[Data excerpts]
-- pv_equiv track=rewrite | github.com/masarwy/SternhalmaEnv | sternhalma/utils/grid.py | generate_triangle_pattern
-- ===== SOURCE A (Python) =====
-- from typing import List, Tuple
--
-- def generate_triangle_pattern(matrix_size: int) -> List[List[str]]:
--     # Initialize the matrix with spaces
--     matrix = [[' ' for _ in range(matrix_size)] for _ in range(matrix_size)]
--
--     # Fill the triangle pattern
--     for r in range(matrix_size):
--         for c in range((r // 2) + 1):
--             if r % 2 == 0:
--                 # For even rows, place 'O' in the correct columns
--                 matrix[r][c * 2] = 'O'
--             else:
--                 # For odd rows, place 'O' or '|' based on the column
--                 if c * 2 + 1 <= r:
--                     matrix[r][c * 2 + 1] = '|' if c != r // 2 else 'O'
--
--     return matrix
-- ===== SOURCE B (Python) =====
-- def generate_triangle_pattern(matrix_size):
--     # Single pass: compute each cell directly from (r, j) instead of
--     # initializing with spaces and then scattering writes.
--     def cell(r, j):
--         if r % 2 == 0:
--             return 'O' if j % 2 == 0 and j <= r else ' '
--         else:
--             if j % 2 == 1 and j <= r:
--                 return 'O' if j == r else '|'
--             return ' '
--     return [[cell(r, j) for j in range(matrix_size)] for r in range(matrix_size)]
-- ===== Notes on version B (the rewrite author's own statement) =====
-- stated objective: simpler
-- what changed: Replaced the two-pass build (all-space init plus a sparse scatter of writes indexed by c) with a single pass that computes every cell directly from (r, j) via a per-cell rule.
import Mathlib
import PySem

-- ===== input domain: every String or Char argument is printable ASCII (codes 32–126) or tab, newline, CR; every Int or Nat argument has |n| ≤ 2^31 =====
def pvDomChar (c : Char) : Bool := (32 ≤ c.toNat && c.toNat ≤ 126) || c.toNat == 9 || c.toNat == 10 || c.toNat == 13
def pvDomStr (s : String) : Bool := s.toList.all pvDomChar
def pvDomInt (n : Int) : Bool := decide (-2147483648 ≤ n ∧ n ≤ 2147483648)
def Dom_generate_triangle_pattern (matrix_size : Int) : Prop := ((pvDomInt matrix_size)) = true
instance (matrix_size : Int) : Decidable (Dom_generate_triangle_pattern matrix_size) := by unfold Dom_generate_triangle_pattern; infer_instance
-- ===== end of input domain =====

-- B replaces A's two passes (all-space init + sparse scatter of writes) with one pass computing each cell directly from (r, j); objective: simpler.

-- ===== PORT A =====
def generate_triangle_pattern (matrix_size : Int) : List (List String) :=
  -- matrix = [[' ' for _ in range(matrix_size)] for _ in range(matrix_size)]
  let matrix : List (List String) :=
    (PySem.List.pyRange 0 matrix_size 1).map
      (fun _ => (PySem.List.pyRange 0 matrix_size 1).map (fun _ => " "))
  -- for r in range(matrix_size): for c in range((r // 2) + 1): …
  (PySem.List.pyRange 0 matrix_size 1).foldl (fun m r =>
    (PySem.List.pyRange 0 (PySem.Int.floordiv r 2 + 1) 1).foldl (fun m c =>
      if PySem.Int.mod r 2 == 0 then
        -- matrix[r][c * 2] = 'O'   (indices here are always nonnegative and in range)
        PySem.List.pySetD m r (PySem.List.pySetD (PySem.List.pyGetD m r []) (c * 2) "O")
      else
        if c * 2 + 1 ≤ r then
          -- matrix[r][c * 2 + 1] = '|' if c != r // 2 else 'O'
          PySem.List.pySetD m r (PySem.List.pySetD (PySem.List.pyGetD m r []) (c * 2 + 1)
            (if c ≠ PySem.Int.floordiv r 2 then "|" else "O"))
        else m) m) matrix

▶ Problem requirements:
Return every line above in which the string "each" occurs.

▶ Task result:
--     # Single pass: compute each cell directly from (r, j) instead of
-- B replaces A's two passes (all-space init + sparse scatter of writes) with one pass computing each cell directly from (r, j); objective: simpler.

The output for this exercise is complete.